# ACTION ITEM
Among the records that follow, set down only the lines from the one containing "-- A as a double sum over Nat index ranges" to the one containing "rw [show ((k", both included, exactly.
EXCERPTED RECORDS section start
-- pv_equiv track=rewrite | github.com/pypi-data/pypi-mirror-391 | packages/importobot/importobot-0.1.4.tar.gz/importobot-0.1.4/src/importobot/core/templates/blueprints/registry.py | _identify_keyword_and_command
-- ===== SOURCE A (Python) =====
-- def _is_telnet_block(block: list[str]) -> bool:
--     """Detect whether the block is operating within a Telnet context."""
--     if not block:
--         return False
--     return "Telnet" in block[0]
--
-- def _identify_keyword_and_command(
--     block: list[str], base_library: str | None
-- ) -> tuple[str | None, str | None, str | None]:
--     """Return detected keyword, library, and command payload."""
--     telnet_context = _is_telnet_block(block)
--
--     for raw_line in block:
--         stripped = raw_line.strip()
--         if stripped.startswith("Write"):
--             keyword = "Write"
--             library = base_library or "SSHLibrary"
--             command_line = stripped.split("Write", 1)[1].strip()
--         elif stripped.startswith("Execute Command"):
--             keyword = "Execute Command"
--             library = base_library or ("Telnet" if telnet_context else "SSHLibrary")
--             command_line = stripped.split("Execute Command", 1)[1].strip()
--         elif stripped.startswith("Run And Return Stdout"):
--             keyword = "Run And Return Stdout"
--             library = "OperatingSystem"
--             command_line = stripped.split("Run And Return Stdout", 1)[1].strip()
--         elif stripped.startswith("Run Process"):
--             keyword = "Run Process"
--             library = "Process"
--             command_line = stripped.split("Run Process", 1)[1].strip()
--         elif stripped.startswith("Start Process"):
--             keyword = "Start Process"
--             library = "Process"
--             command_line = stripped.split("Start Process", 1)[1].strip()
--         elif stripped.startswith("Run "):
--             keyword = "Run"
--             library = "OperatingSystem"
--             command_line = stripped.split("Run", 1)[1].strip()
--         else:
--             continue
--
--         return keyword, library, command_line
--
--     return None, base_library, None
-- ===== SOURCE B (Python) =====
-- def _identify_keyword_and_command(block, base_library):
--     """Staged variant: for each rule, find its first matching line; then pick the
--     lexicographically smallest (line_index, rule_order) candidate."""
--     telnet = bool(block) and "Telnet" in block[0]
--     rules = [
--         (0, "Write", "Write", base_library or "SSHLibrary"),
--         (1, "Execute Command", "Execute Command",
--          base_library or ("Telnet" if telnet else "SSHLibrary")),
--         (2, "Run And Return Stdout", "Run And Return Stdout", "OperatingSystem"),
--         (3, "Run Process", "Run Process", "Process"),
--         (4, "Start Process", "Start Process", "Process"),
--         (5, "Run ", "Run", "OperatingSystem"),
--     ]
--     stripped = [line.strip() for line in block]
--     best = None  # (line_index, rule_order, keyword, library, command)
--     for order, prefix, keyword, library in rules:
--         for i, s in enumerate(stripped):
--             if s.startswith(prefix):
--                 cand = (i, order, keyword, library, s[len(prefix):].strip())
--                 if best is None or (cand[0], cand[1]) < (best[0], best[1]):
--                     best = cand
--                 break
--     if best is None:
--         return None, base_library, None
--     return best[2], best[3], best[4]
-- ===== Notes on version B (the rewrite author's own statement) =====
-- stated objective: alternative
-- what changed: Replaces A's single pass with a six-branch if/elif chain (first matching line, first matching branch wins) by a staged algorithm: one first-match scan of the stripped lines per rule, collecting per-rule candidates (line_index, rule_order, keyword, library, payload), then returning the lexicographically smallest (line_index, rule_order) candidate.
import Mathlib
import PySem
EXCERPTED RECORDS section end
EXCERPTED RECORDS section start
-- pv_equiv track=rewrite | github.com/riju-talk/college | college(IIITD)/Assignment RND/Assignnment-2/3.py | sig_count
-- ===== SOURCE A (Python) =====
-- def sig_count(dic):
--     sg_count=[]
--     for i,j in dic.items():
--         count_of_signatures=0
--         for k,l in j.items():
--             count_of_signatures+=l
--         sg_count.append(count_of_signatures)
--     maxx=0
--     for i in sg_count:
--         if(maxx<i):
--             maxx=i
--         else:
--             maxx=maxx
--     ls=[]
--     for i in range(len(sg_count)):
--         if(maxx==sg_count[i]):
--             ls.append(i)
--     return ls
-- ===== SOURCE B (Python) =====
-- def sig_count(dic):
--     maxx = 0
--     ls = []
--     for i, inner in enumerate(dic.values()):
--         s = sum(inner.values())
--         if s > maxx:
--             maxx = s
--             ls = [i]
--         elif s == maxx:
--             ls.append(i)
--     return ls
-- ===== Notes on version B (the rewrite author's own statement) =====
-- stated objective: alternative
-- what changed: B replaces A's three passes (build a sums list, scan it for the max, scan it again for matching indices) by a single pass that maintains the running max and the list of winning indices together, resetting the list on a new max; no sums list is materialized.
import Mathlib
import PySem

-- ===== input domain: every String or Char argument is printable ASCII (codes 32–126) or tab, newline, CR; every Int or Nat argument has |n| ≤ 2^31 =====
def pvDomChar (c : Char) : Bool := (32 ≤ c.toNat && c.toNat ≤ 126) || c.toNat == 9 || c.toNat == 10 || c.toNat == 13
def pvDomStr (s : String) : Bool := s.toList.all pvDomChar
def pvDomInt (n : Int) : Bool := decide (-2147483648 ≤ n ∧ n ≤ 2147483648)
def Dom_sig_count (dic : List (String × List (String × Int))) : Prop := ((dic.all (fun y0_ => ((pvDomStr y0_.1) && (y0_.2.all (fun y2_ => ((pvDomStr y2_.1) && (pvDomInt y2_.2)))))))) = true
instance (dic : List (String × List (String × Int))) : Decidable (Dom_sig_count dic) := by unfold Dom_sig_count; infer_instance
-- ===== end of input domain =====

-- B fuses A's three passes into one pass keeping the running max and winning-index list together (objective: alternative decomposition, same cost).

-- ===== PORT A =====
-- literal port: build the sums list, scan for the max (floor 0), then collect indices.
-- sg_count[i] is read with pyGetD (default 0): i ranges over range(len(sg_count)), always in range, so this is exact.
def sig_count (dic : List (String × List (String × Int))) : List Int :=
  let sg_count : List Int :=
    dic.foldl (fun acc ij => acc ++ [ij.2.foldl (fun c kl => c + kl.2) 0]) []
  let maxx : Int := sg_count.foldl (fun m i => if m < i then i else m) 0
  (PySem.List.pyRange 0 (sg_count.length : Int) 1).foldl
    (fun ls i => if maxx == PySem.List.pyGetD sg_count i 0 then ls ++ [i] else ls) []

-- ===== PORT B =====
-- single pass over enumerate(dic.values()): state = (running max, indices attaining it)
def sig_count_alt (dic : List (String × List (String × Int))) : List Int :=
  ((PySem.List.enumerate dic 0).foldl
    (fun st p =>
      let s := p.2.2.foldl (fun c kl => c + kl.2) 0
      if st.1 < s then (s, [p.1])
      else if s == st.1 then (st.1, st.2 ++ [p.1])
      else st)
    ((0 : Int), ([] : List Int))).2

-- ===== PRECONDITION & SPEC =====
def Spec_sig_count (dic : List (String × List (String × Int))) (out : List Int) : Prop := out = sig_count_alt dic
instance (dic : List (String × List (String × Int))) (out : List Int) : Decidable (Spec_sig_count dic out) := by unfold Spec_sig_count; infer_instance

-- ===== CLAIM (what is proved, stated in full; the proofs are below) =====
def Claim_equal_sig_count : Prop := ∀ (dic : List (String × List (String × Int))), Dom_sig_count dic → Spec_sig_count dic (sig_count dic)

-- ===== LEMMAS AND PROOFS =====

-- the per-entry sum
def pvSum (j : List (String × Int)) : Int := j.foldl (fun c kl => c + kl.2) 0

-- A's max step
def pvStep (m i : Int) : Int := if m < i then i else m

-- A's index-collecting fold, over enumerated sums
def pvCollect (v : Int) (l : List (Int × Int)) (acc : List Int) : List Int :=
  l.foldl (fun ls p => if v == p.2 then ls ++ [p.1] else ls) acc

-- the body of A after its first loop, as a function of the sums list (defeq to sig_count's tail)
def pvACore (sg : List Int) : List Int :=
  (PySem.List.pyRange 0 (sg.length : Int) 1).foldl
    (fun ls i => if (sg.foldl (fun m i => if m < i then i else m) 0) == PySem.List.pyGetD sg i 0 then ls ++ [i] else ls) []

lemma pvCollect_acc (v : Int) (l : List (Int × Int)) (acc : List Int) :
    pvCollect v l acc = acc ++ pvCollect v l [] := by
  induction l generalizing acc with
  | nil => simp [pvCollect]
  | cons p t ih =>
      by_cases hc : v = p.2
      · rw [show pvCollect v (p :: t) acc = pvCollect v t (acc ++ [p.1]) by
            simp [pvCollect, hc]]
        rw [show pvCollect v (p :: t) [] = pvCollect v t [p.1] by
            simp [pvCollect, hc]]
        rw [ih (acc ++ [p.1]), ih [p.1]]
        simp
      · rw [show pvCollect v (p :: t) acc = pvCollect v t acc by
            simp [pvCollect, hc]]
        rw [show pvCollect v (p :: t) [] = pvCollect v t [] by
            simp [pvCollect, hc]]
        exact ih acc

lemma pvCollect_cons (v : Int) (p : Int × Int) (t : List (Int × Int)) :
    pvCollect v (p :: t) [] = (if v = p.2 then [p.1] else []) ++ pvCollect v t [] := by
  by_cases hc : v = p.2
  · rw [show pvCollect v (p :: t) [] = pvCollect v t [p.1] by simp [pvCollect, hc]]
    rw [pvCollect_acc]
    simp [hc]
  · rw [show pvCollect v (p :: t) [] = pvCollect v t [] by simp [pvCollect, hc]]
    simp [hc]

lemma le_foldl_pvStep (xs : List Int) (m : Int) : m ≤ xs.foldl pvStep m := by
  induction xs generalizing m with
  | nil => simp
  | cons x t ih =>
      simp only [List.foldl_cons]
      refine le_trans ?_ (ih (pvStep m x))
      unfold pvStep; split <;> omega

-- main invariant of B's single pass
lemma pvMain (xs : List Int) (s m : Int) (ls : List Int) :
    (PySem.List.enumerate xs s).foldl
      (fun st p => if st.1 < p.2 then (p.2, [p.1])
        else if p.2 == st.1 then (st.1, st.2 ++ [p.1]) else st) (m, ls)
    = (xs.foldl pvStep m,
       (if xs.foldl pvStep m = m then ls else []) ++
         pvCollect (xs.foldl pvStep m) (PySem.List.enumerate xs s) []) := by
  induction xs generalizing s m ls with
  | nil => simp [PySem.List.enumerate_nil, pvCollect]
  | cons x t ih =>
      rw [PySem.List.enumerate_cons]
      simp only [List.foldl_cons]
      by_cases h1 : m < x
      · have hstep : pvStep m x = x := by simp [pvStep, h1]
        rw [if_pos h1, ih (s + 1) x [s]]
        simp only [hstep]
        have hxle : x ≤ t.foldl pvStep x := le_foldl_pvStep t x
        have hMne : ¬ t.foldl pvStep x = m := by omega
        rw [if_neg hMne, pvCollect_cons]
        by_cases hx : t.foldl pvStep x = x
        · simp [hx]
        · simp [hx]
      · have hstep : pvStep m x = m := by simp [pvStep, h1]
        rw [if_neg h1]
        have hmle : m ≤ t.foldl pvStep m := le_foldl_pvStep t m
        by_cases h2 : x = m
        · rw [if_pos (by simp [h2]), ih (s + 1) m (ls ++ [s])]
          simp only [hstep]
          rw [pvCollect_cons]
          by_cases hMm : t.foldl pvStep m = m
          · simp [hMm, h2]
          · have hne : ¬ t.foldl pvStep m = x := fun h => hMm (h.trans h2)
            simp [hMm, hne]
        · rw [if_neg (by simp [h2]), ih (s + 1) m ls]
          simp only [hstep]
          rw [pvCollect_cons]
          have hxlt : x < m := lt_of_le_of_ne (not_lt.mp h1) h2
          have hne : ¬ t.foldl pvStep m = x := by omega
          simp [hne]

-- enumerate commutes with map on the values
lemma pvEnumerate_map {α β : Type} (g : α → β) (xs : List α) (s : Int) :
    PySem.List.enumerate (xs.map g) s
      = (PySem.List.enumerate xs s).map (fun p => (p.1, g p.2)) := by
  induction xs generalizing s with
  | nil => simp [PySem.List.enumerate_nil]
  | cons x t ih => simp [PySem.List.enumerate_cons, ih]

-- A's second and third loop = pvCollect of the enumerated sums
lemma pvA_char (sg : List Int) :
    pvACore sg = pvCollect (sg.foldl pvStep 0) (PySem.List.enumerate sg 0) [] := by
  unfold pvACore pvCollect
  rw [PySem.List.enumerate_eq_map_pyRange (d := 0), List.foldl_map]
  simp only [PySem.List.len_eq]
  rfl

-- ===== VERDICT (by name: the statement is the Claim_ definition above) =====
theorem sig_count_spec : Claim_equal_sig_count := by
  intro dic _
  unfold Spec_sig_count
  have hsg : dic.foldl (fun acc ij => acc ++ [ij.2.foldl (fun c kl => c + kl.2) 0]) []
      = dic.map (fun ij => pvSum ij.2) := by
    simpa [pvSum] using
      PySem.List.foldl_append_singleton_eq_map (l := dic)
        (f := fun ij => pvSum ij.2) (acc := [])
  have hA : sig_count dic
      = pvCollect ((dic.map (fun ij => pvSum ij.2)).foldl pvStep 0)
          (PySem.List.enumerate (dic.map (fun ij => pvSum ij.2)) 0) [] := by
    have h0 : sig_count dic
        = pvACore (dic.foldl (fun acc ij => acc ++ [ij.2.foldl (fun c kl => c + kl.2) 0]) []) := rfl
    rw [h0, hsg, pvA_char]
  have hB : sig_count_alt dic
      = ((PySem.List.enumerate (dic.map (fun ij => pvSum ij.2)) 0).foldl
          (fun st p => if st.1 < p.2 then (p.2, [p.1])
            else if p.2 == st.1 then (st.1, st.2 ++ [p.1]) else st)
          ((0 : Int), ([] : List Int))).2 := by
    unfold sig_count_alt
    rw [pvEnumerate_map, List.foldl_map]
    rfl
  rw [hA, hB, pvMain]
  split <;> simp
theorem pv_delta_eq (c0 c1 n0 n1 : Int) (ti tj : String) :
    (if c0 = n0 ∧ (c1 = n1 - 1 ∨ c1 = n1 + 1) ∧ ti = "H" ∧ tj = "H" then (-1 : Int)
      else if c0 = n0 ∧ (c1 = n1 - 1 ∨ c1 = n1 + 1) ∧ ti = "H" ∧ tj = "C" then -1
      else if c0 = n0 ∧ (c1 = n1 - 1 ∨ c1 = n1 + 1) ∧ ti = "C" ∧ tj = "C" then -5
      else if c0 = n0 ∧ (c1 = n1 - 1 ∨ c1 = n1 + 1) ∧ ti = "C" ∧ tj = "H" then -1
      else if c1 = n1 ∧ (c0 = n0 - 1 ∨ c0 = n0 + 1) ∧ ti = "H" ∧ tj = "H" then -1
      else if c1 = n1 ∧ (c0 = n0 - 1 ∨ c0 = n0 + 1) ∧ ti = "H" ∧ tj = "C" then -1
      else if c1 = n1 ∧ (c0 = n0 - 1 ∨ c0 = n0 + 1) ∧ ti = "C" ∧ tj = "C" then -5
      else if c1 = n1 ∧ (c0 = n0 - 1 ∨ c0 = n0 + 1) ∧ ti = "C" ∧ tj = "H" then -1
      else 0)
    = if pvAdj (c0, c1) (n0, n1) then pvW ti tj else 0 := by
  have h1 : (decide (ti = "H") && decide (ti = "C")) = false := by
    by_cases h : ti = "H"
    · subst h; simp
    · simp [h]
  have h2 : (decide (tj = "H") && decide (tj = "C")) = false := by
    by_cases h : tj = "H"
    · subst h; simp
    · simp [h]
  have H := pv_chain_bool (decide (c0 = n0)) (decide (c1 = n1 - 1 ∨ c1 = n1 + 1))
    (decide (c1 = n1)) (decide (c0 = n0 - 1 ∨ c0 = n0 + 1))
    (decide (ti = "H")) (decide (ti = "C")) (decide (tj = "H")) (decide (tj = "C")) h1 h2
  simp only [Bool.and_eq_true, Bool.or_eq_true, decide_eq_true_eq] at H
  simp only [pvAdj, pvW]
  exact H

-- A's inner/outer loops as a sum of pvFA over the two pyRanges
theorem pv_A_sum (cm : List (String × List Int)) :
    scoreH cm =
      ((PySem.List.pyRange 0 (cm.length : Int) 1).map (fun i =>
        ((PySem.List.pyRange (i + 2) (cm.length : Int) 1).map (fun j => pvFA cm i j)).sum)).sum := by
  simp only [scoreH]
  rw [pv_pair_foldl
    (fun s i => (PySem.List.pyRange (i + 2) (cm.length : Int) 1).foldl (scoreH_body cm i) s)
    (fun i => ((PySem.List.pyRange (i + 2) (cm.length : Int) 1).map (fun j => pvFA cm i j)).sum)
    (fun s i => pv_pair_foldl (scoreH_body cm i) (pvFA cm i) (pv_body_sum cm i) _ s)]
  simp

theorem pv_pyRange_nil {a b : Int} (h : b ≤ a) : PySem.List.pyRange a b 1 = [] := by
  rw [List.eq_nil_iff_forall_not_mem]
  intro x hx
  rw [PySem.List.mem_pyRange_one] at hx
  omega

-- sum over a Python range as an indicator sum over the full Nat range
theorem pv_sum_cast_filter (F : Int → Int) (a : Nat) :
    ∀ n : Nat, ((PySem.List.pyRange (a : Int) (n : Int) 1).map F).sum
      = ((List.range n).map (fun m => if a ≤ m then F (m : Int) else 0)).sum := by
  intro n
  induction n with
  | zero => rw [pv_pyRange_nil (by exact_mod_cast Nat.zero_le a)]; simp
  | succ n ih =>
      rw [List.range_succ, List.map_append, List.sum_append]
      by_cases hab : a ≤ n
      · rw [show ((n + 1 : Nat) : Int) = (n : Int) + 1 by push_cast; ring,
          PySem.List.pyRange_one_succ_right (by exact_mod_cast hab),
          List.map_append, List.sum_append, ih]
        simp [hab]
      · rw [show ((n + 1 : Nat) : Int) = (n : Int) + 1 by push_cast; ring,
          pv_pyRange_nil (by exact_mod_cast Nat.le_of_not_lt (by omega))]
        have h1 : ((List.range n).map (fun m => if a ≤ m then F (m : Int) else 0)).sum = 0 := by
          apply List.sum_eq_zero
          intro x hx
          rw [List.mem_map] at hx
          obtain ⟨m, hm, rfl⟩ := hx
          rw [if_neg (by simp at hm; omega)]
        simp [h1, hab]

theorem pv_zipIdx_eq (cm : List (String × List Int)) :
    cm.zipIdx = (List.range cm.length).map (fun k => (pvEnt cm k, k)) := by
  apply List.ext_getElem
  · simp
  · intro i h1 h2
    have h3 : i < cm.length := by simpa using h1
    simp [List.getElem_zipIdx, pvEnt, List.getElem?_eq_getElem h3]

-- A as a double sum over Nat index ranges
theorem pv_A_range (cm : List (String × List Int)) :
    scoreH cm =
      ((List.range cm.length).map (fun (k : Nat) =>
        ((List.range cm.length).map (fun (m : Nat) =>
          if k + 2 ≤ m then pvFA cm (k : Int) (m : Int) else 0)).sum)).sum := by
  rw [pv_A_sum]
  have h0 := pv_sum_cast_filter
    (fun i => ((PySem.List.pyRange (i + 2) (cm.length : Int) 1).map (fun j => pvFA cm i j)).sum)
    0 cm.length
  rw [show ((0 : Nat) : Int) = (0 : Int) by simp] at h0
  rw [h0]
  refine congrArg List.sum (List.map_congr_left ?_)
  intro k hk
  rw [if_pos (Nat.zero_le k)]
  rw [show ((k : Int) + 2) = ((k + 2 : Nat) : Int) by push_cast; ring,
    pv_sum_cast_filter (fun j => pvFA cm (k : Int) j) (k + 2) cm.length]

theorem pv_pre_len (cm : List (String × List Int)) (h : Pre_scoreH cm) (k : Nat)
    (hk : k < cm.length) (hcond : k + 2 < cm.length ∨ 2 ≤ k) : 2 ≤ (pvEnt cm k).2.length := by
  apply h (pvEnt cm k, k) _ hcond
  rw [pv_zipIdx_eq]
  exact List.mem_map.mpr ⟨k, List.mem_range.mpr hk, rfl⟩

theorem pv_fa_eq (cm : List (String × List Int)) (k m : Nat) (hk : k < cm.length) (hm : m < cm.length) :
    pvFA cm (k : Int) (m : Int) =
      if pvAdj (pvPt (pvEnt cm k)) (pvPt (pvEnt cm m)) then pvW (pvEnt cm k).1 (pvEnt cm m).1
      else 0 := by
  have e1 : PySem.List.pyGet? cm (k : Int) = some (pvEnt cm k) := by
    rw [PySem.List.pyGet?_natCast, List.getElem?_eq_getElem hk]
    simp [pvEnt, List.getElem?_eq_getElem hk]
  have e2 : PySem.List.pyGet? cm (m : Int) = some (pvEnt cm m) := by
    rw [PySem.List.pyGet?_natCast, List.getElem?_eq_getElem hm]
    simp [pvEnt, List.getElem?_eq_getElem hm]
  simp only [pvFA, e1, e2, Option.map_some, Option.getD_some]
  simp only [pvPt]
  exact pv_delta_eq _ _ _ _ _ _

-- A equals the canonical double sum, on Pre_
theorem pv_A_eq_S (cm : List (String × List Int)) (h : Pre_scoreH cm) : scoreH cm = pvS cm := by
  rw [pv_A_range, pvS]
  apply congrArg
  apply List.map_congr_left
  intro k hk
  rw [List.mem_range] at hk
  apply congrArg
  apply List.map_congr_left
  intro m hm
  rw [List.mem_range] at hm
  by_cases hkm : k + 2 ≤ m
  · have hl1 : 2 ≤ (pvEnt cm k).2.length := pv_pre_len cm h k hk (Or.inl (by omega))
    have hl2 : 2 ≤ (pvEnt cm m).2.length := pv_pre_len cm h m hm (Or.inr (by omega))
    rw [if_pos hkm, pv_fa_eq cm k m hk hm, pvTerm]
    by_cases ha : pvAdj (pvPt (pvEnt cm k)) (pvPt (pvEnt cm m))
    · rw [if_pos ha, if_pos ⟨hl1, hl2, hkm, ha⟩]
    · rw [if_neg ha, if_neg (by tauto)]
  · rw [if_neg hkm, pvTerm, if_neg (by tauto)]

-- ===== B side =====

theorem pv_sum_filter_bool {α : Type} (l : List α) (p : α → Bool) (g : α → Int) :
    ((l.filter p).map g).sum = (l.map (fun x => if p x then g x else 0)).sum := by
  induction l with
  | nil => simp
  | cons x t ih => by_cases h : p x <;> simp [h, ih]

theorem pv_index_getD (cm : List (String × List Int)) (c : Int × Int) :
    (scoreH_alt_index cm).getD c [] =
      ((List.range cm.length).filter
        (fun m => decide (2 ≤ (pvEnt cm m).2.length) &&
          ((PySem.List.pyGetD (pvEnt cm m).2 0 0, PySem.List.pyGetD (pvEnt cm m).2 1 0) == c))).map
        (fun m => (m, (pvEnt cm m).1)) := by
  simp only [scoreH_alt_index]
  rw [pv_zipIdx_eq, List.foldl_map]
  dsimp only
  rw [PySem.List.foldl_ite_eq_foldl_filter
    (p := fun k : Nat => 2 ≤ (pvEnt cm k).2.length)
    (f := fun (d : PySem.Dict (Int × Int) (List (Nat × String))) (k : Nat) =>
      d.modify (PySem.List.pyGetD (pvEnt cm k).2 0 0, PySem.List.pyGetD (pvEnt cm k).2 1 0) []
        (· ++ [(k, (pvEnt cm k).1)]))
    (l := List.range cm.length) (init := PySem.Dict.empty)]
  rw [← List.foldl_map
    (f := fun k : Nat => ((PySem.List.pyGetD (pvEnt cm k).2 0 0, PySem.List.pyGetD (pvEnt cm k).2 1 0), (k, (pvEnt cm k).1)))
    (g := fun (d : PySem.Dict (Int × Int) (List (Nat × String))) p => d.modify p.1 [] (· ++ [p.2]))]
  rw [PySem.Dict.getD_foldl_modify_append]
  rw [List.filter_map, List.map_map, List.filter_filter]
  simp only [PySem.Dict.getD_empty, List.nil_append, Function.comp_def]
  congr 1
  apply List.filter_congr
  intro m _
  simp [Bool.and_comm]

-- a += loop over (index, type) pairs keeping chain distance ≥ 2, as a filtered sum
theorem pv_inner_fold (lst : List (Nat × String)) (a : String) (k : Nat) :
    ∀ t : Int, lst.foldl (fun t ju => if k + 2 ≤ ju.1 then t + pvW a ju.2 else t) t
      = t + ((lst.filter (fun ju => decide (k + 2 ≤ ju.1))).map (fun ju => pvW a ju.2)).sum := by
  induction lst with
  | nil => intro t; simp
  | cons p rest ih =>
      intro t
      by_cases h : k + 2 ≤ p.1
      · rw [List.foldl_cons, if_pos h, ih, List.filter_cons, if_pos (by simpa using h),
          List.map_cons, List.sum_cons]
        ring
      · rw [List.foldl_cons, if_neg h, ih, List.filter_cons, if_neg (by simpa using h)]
EXCERPTED RECORDS section end
# ANSWER AREA
-- A as a double sum over Nat index ranges
theorem pv_A_range (cm : List (String × List Int)) :
    scoreH cm =
      ((List.range cm.length).map (fun (k : Nat) =>
        ((List.range cm.length).map (fun (m : Nat) =>
          if k + 2 ≤ m then pvFA cm (k : Int) (m : Int) else 0)).sum)).sum := by
  rw [pv_A_sum]
  have h0 := pv_sum_cast_filter
    (fun i => ((PySem.List.pyRange (i + 2) (cm.length : Int) 1).map (fun j => pvFA cm i j)).sum)
    0 cm.length
  rw [show ((0 : Nat) : Int) = (0 : Int) by simp] at h0
  rw [h0]
  refine congrArg List.sum (List.map_congr_left ?_)
  intro k hk
  rw [if_pos (Nat.zero_le k)]
  rw [show ((k : Int) + 2) = ((k + 2 : Nat) : Int) by push_cast; ring,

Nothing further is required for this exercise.